The influence of elevated CO2 on NF-kappaB pathway activation

Abstract

Carbon dioxide (CO2) makes up 0.04% of the earth’s atmosphere and plays a vital role in many biological processes, including photosynthesis and respiration. Abnormal elevations in CO2 levels (hypercapnia) within the body can be pathogenic or medically induced (termed permissive hypercapnia). Permissive hypercapnia has been found to improve the morbidity and mortality rates of patients suffering from Acute Respiratory Distress Syndrome (ARDS). This has led to the discovery that hypercapnia acidosis potentially reduces both lung injury and NF-kappaB induced inflammation. CO2 is hydrated into carbonic acid by the enzyme carbonic anhydrase, which spontaneously dissociates into bicarbonate and hydrogen ions. Therefore, when CO2 increases there is also an increase in hydrogen ions, causing an acidosis. There is conflicting evidence which indicates that both the elevations in CO2 and secondary pH reductions are the primary cause for attenuating NF-kappaB activation. Evidence from this thesis would indicate that both elevated CO2 and reductions in pH, via different mechanisms, reduces NF-kappaB activation within the NF-kappaB/293/GFP/LucTM reporter cell line.

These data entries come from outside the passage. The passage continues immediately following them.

-- pv_equiv track=rewrite | github.com/nathanieluriri/yamFluentBackend | controller/grading/scoring.py | count_fillers
-- ===== SOURCE A (Python) =====
-- from typing import Iterable, List, Set, Tuple
--
-- def count_fillers(tokens: List[str]) -> Tuple[int, int]:
--     filler_words: Set[str] = {"um", "uh", "uhm", "umm", "erm", "hmm", "like"}
--     filler_count = 0
--     i = 0
--     while i < len(tokens):
--         token = tokens[i]
--         if token in filler_words:
--             filler_count += 1
--             i += 1
--             continue
--         if token == "you" and i + 1 < len(tokens) and tokens[i + 1] == "know":
--             filler_count += 1
--             i += 2
--             continue
--         i += 1
--     return filler_count, len(tokens)
-- ===== SOURCE B (Python) =====
-- def count_fillers(tokens):
--     filler_words = {"um", "uh", "uhm", "umm", "erm", "hmm", "like"}
--     singles = sum(1 for t in tokens if t in filler_words)
--     bigrams = sum(1 for pair in zip(tokens, tokens[1:]) if pair == ("you", "know"))
--     return singles + bigrams, len(tokens)
-- ===== Notes on version B (the rewrite author's own statement) =====
-- stated objective: simpler
-- what changed: Replaces A's manual index walk with variable skips (i+=1/i+=2) by two independent linear passes: a count of single-word fillers plus a count of adjacent ('you','know') pairs via zip; equivalence holds because the bigram's words are not fillers and adjacent ('you','know') pairs cannot overlap.
import Mathlib
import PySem

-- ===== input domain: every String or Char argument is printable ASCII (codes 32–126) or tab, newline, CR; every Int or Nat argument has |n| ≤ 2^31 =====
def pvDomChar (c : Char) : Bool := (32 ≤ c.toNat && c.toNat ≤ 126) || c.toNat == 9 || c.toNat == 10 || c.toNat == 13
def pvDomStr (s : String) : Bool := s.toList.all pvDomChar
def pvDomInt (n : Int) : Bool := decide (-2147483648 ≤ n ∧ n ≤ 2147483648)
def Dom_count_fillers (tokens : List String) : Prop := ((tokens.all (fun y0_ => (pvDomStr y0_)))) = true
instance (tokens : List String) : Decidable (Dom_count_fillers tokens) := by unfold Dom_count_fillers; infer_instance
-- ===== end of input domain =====

-- B replaces A's index walk with variable skips by two independent linear passes
-- (singles count + adjacent ('you','know') pair count): simpler decomposition, same cost.


-- ===== PORT A =====
def fillerWords : List String := ["um", "uh", "uhm", "umm", "erm", "hmm", "like"]

-- A's while-loop: index i advances by 1 (or by 2 after a 'you know' match)
def countLoop (tokens : List String) (fillerCount : Int) (i : Nat) : Int :=
  if h : i < tokens.length then
    let token := tokens[i]
    if token ∈ fillerWords then
      countLoop tokens (fillerCount + 1) (i + 1)
    else if token = "you" ∧ i + 1 < tokens.length ∧ tokens[i + 1]? = some "know" then
      countLoop tokens (fillerCount + 1) (i + 2)
    else
      countLoop tokens fillerCount (i + 1)
  else fillerCount
termination_by tokens.length - i

def count_fillers (tokens : List String) : Int × Int :=
  (countLoop tokens 0 0, (tokens.length : Int))

-- ===== PORT B =====
def count_fillers_alt (tokens : List String) : Int × Int :=
  let singles : Int := ((tokens.filter (fun t => t ∈ fillerWords)).length : Int)
  let bigrams : Int := (((tokens.zip tokens.tail).filter (fun p => p = ("you", "know"))).length : Int)
  (singles + bigrams, (tokens.length : Int))

-- ===== PRECONDITION & SPEC =====
def Spec_count_fillers (tokens : List String) (out : Int × Int) : Prop := out = count_fillers_alt tokens
instance (tokens : List String) (out : Int × Int) : Decidable (Spec_count_fillers tokens out) := by unfold Spec_count_fillers; infer_instance

-- ===== CLAIM (what is proved, stated in full; the proofs are below) =====
def Claim_equal_count_fillers : Prop := ∀ (tokens : List String), Dom_count_fillers tokens → Spec_count_fillers tokens (count_fillers tokens)

-- ===== LEMMAS AND PROOFS =====

-- B's two counts, as a single function of the remaining suffix
def gCount (l : List String) : Int :=
  ((l.filter (fun t => t ∈ fillerWords)).length : Int)
  + (((l.zip l.tail).filter (fun p => p = ("you", "know"))).length : Int)

theorem gCount_cons (x : String) (rest : List String) :
    gCount (x :: rest)
      = (if x ∈ fillerWords then 1 else 0)
        + (if rest.head? = some "know" ∧ x = "you" then 1 else 0)
        + gCount rest := by
  unfold gCount
  cases rest with
  | nil => simp; split_ifs <;> simp_all
  | cons y ys =>
      simp only [List.tail_cons, List.zip_cons_cons, List.filter_cons, List.head?_cons]
      split_ifs with h1 h2 h3 h4 h5 h6 h7 <;>
        simp_all [Prod.ext_iff] <;> ring

theorem countLoop_eq (tokens : List String) :
    ∀ n i c, tokens.length - i ≤ n →
      countLoop tokens c i = c + gCount (tokens.drop i) := by
  intro n
  induction n with
  | zero =>
      intro i c h
      have hi : tokens.length ≤ i := by omega
      rw [countLoop]
      simp [Nat.not_lt.mpr hi, List.drop_eq_nil_of_le hi, gCount]
  | succ n ih =>
      intro i c h
      rw [countLoop]
      by_cases hi : i < tokens.length
      · have hdrop : tokens.drop i = tokens[i] :: tokens.drop (i + 1) :=
          List.drop_eq_getElem_cons hi
        simp only [hi, dif_pos]
        by_cases hf : tokens[i] ∈ fillerWords
        · rw [if_pos hf, ih (i+1) (c+1) (by omega), hdrop, gCount_cons]
          have hy : tokens[i] ≠ "you" := by
            intro he; rw [he] at hf; simp [fillerWords] at hf
          simp [hf, hy]; ring
        · rw [if_neg hf]
          by_cases hyk : tokens[i] = "you" ∧ i + 1 < tokens.length ∧ tokens[i+1]? = some "know"
          · rw [if_pos hyk]
            obtain ⟨hy, hlt, hk⟩ := hyk
            have hdrop2 : tokens.drop (i+1) = tokens[i+1] :: tokens.drop (i + 2) :=
              List.drop_eq_getElem_cons hlt
            have hk' : tokens[i+1] = "know" := by
              have := List.getElem?_eq_getElem hlt
              rw [this] at hk; exact Option.some.inj hk
            rw [ih (i+2) (c+1) (by omega), hdrop, hdrop2, gCount_cons, gCount_cons]
            have hkf : ("know" : String) ∉ fillerWords := by decide
            have hkn : ("know" : String) ≠ "you" := by decide
            have hyf : ("you" : String) ∉ fillerWords := by decide
            simp [List.head?_cons, hy, hk', hyf, hkf, hkn]
            ring
          · rw [if_neg hyk, ih (i+1) c (by omega), hdrop, gCount_cons, List.head?_drop]
            have hno : ¬ (tokens[i+1]? = some "know" ∧ tokens[i] = "you") := by
              intro ⟨hk, hy⟩
              exact hyk ⟨hy, (List.getElem?_eq_some_iff.mp hk).1, hk⟩
            simp [hf, hno]
      · simp [hi, List.drop_eq_nil_of_le (by omega : tokens.length ≤ i), gCount]

-- ===== VERDICT (by name: the statement is the Claim_ definition above) =====
theorem count_fillers_spec : Claim_equal_count_fillers := by
  intro tokens _
  unfold Spec_count_fillers count_fillers count_fillers_alt
  have h := countLoop_eq tokens tokens.length 0 0 (by omega)
  simp only [List.drop_zero] at h
  rw [h]
  unfold gCount
  simp
-- pv_equiv track=rewrite | github.com/ngocbao0201/PYTHON-2024 | PY01043.py | check
-- ===== SOURCE A (Python) =====
-- l = ['0','2','4','6','8']
--
-- def check(n) :
--     m = str(n)[::-1]
--     if str(n) != m :
--         return False
--     else :
--         if len(str(n)) % 2 == 1 :
--             return False
--         for i in str(n) :
--             if i not in l :
--                 return False
--         return True
-- ===== SOURCE B (Python) =====
-- def check(n):
--     s = str(n)
--     if len(s) % 2 == 1:
--         return False
--     for i in range(len(s) // 2):
--         if s[i] != s[len(s) - 1 - i] or s[i] not in '02468':
--             return False
--     return True
-- ===== Notes on version B (the rewrite author's own statement) =====
-- stated objective: alternative
-- what changed: Replaces A's full-string reversal comparison plus a separate full digit-membership scan with an even-length guard followed by a single half-length two-pointer loop that checks the palindrome condition and even-digit membership together.
import Mathlib
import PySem

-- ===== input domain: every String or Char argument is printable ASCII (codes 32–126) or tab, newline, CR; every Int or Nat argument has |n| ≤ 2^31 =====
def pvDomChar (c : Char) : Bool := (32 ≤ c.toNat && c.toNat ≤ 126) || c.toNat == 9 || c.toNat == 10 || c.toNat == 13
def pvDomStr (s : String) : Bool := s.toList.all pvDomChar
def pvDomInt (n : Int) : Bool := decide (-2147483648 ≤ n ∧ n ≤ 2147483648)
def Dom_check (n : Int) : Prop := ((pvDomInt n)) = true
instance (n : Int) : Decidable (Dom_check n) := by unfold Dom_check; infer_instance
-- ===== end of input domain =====

-- B folds A's reversal-compare plus separate full digit scan into one half-length
-- two-pointer pass (different decomposition; no speed claim).

-- ===== PORT A =====
-- l = ['0','2','4','6','8']
def checkEvens : List Char := ['0', '2', '4', '6', '8']

-- the 'for i in str(n)' loop with its early return
def checkDigitLoop : List Char → Bool
  | [] => true
  | c :: cs => if ¬ (c ∈ checkEvens) then false else checkDigitLoop cs

def check (n : Int) : Bool :=
  let s := PySem.Int.toChars n
  match PySem.List.slice? s none none (-1) with
  | none => false   -- unreachable: step -1 never raises
  | some m =>
    if s ≠ m then false
    else if s.length % 2 == 1 then false
    else checkDigitLoop s

-- ===== PORT B =====
-- the 'for i in range(len(s)//2)' loop with its early return
def checkAltLoop (s : List Char) : List Int → Bool
  | [] => true
  | i :: rest =>
    if PySem.List.pyGetD s i ' ' ≠ PySem.List.pyGetD s ((s.length : Int) - 1 - i) ' '
        ∨ ¬ (PySem.List.pyGetD s i ' ' ∈ "02468".toList) then false
    else checkAltLoop s rest

def check_alt (n : Int) : Bool :=
  let s := PySem.Int.toChars n
  if s.length % 2 == 1 then false
  else checkAltLoop s (PySem.List.pyRange 0 ((s.length : Int) / 2) 1)

-- ===== PRECONDITION & SPEC =====
def Spec_check (n : Int) (out : Bool) : Prop := out = check_alt n
instance (n : Int) (out : Bool) : Decidable (Spec_check n out) := by unfold Spec_check; infer_instance

-- ===== CLAIM (what is proved, stated in full; the proofs are below) =====
def Claim_equal_check : Prop := ∀ (n : Int), Dom_check n → Spec_check n (check n)

-- ===== LEMMAS AND PROOFS =====

theorem checkDigitLoop_eq_all (s : List Char) :
    checkDigitLoop s = s.all (fun c => decide (c ∈ checkEvens)) := by
  induction s with
  | nil => rfl
  | cons c cs ih =>
    simp only [checkDigitLoop, List.all_cons, ih]
    by_cases h : c ∈ checkEvens
    · simp [h]
    · simp [h]

theorem checkAltLoop_eq_all (s : List Char) (l : List Int) :
    checkAltLoop s l = l.all (fun i =>
      decide (PySem.List.pyGetD s i ' ' = PySem.List.pyGetD s ((s.length : Int) - 1 - i) ' '
        ∧ PySem.List.pyGetD s i ' ' ∈ "02468".toList)) := by
  induction l with
  | nil => rfl
  | cons i rest ih =>
    simp only [checkAltLoop, List.all_cons, ih]
    by_cases h : PySem.List.pyGetD s i ' ' ≠ PySem.List.pyGetD s ((s.length : Int) - 1 - i) ' '
        ∨ ¬ (PySem.List.pyGetD s i ' ' ∈ "02468".toList)
    · rw [if_pos h]
      have hf : ¬ (PySem.List.pyGetD s i ' ' = PySem.List.pyGetD s ((s.length : Int) - 1 - i) ' '
          ∧ PySem.List.pyGetD s i ' ' ∈ "02468".toList) := by tauto
      rw [decide_eq_false hf, Bool.false_and]
    · rw [if_neg h]
      have ht : PySem.List.pyGetD s i ' ' = PySem.List.pyGetD s ((s.length : Int) - 1 - i) ' '
          ∧ PySem.List.pyGetD s i ' ' ∈ "02468".toList := by tauto
      rw [decide_eq_true ht, Bool.true_and]

theorem reverse_eq_iff_mirror (s : List Char) :
    s.reverse = s ↔ ∀ i (h : i < s.length), s[i] = s[s.length - 1 - i]'(by omega) := by
  constructor
  · intro hp i h
    have h' : i < s.reverse.length := by simpa
    have h2 : s.reverse[i]'h' = s[i]'h := by simp only [hp]
    rw [← h2, List.getElem_reverse]
  · intro h
    apply List.ext_getElem (by simp)
    intro i h1 h2
    rw [List.getElem_reverse]
    exact (h i h2).symm

-- the core combinatorial fact: for even length, full palindrome + full even-digit scan
-- equals the half-length combined check
theorem half_check_iff (s : List Char) (hev : s.length % 2 = 0) :
    (s.reverse = s ∧ ∀ c ∈ s, c ∈ checkEvens) ↔
    (∀ k (hk : k < s.length / 2), s[k]'(by omega) = s[s.length - 1 - k]'(by omega)
        ∧ s[k]'(by omega) ∈ checkEvens) := by
  constructor
  · rintro ⟨hp, hall⟩ k hk
    exact ⟨(reverse_eq_iff_mirror s).mp hp k (by omega),
      hall _ (List.getElem_mem (by omega))⟩
  · intro h
    have hmir : ∀ i (h : i < s.length), s[i] = s[s.length - 1 - i]'(by omega) := by
      intro i hi
      by_cases hil : i < s.length / 2
      · exact (h i hil).1
      · rcases Nat.eq_zero_or_pos s.length with h0 | h0
        · omega
        · have hj : s.length - 1 - i < s.length / 2 := by omega
          have := (h _ hj).1
          have hji : s.length - 1 - (s.length - 1 - i) = i := by omega
          simp only [hji] at this
          exact this.symm
    refine ⟨(reverse_eq_iff_mirror s).mpr hmir, ?_⟩
    intro c hc
    obtain ⟨i, hi, rfl⟩ := List.mem_iff_getElem.mp hc
    by_cases hil : i < s.length / 2
    · exact (h i hil).2
    · have hj : s.length - 1 - i < s.length / 2 := by omega
      have hji : s.length - 1 - (s.length - 1 - i) = i := by omega
      have := (h _ hj).1
      simp only [hji] at this
      rw [← this]
      exact (h _ hj).2

theorem check_eq_check_alt (n : Int) : check n = check_alt n := by
  simp only [check, check_alt, PySem.List.slice?_none_none_neg_one]
  set s := PySem.Int.toChars n with hs
  by_cases hodd : s.length % 2 = 1
  · have h1 : (s.length % 2 == 1) = true := by simp [hodd]
    simp [h1]
  · have hev : s.length % 2 = 0 := by omega
    have h1 : (s.length % 2 == 1) = false := by simp [hev]
    simp only [h1, Bool.false_eq_true, if_false, ne_eq, ite_not]
    rw [checkDigitLoop_eq_all, checkAltLoop_eq_all]
    rw [Bool.eq_iff_iff]
    have hhalf : ((s.length : Int) / 2) = ((s.length / 2 : Nat) : Int) := by omega
    rw [hhalf, PySem.List.pyRange_zero_natCast]
    constructor
    · intro hA
      split_ifs at hA with hrev
      · rw [List.all_eq_true] at hA
        have := (half_check_iff s hev).mp ⟨hrev.symm, fun c hc => by simpa using hA c hc⟩
        rw [List.all_eq_true]
        intro x hx
        rw [List.mem_map] at hx
        obtain ⟨k, hk, rfl⟩ := hx
        rw [List.mem_range] at hk
        obtain ⟨hm, he⟩ := this k hk
        have e1 : PySem.List.pyGetD s ((k : Nat) : Int) ' ' = s[k]'(by omega) := by
          rw [PySem.List.pyGetD_eq_getElem _ _ (by omega) (by omega)]
          try simp
        have e2 : PySem.List.pyGetD s ((s.length : Int) - 1 - (k : Nat)) ' '
            = s[s.length - 1 - k]'(by omega) := by
          rw [PySem.List.pyGetD_eq_getElem _ _ (by omega) (by omega)]
          congr 1
          omega
        rw [decide_eq_true_iff]
        refine ⟨?_, ?_⟩
        · rw [e1, e2]; exact hm
        · rw [e1]; simpa [checkEvens] using he
    · intro hB
      rw [List.all_eq_true] at hB
      have hhc : ∀ k (hk : k < s.length / 2), s[k]'(by omega) = s[s.length - 1 - k]'(by omega)
          ∧ s[k]'(by omega) ∈ checkEvens := by
        intro k hk
        have := hB _ (List.mem_map.mpr ⟨k, List.mem_range.mpr hk, rfl⟩)
        rw [decide_eq_true_iff] at this
        have e1 : PySem.List.pyGetD s ((k : Nat) : Int) ' ' = s[k]'(by omega) := by
          rw [PySem.List.pyGetD_eq_getElem _ _ (by omega) (by omega)]
          try simp
        have e2 : PySem.List.pyGetD s ((s.length : Int) - 1 - (k : Nat)) ' '
            = s[s.length - 1 - k]'(by omega) := by
          rw [PySem.List.pyGetD_eq_getElem _ _ (by omega) (by omega)]
          congr 1
          omega
        rw [e1, e2] at this
        exact ⟨this.1, by simpa [checkEvens] using this.2⟩
      obtain ⟨hp, hall⟩ := (half_check_iff s hev).mpr hhc
      rw [if_pos hp.symm, List.all_eq_true]
      intro c hc
      simpa using hall c hc

-- ===== VERDICT (by name: the statement is the Claim_ definition above) =====
theorem check_spec : Claim_equal_check := by
  intro n _
  unfold Spec_check
  exact check_eq_check_alt n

CO2 is normally an inert gas but under physiological conditions CO2 can interact with neutral amines to form carbamates. Recent advancements in trapping this highly labile interaction, has led to the discovery of carbamate formation at K48 of ubiquitin. Ubiquitin can form chains which tag proteins, and K48 linked polyubiquitin chains signal for protein degradation via the 26S proteasome. NF-kappaB activation requires the degradation of the inhibitor, IkappaBalpha, via K48 polyubiquitin tagging. It is therefore hypothesised that hypercapnia reduces NF-kappaB activation via carbamylation of K48. This would then prevent K48 polyubiquitination and the breakdown IkappaBalpha. Evidence from this thesis confirms the importance of K48 linked ubiquitin for NF-kappaB activation, and provides compelling evidence that hypercapnia acts via reducing K48 polyubiquitination.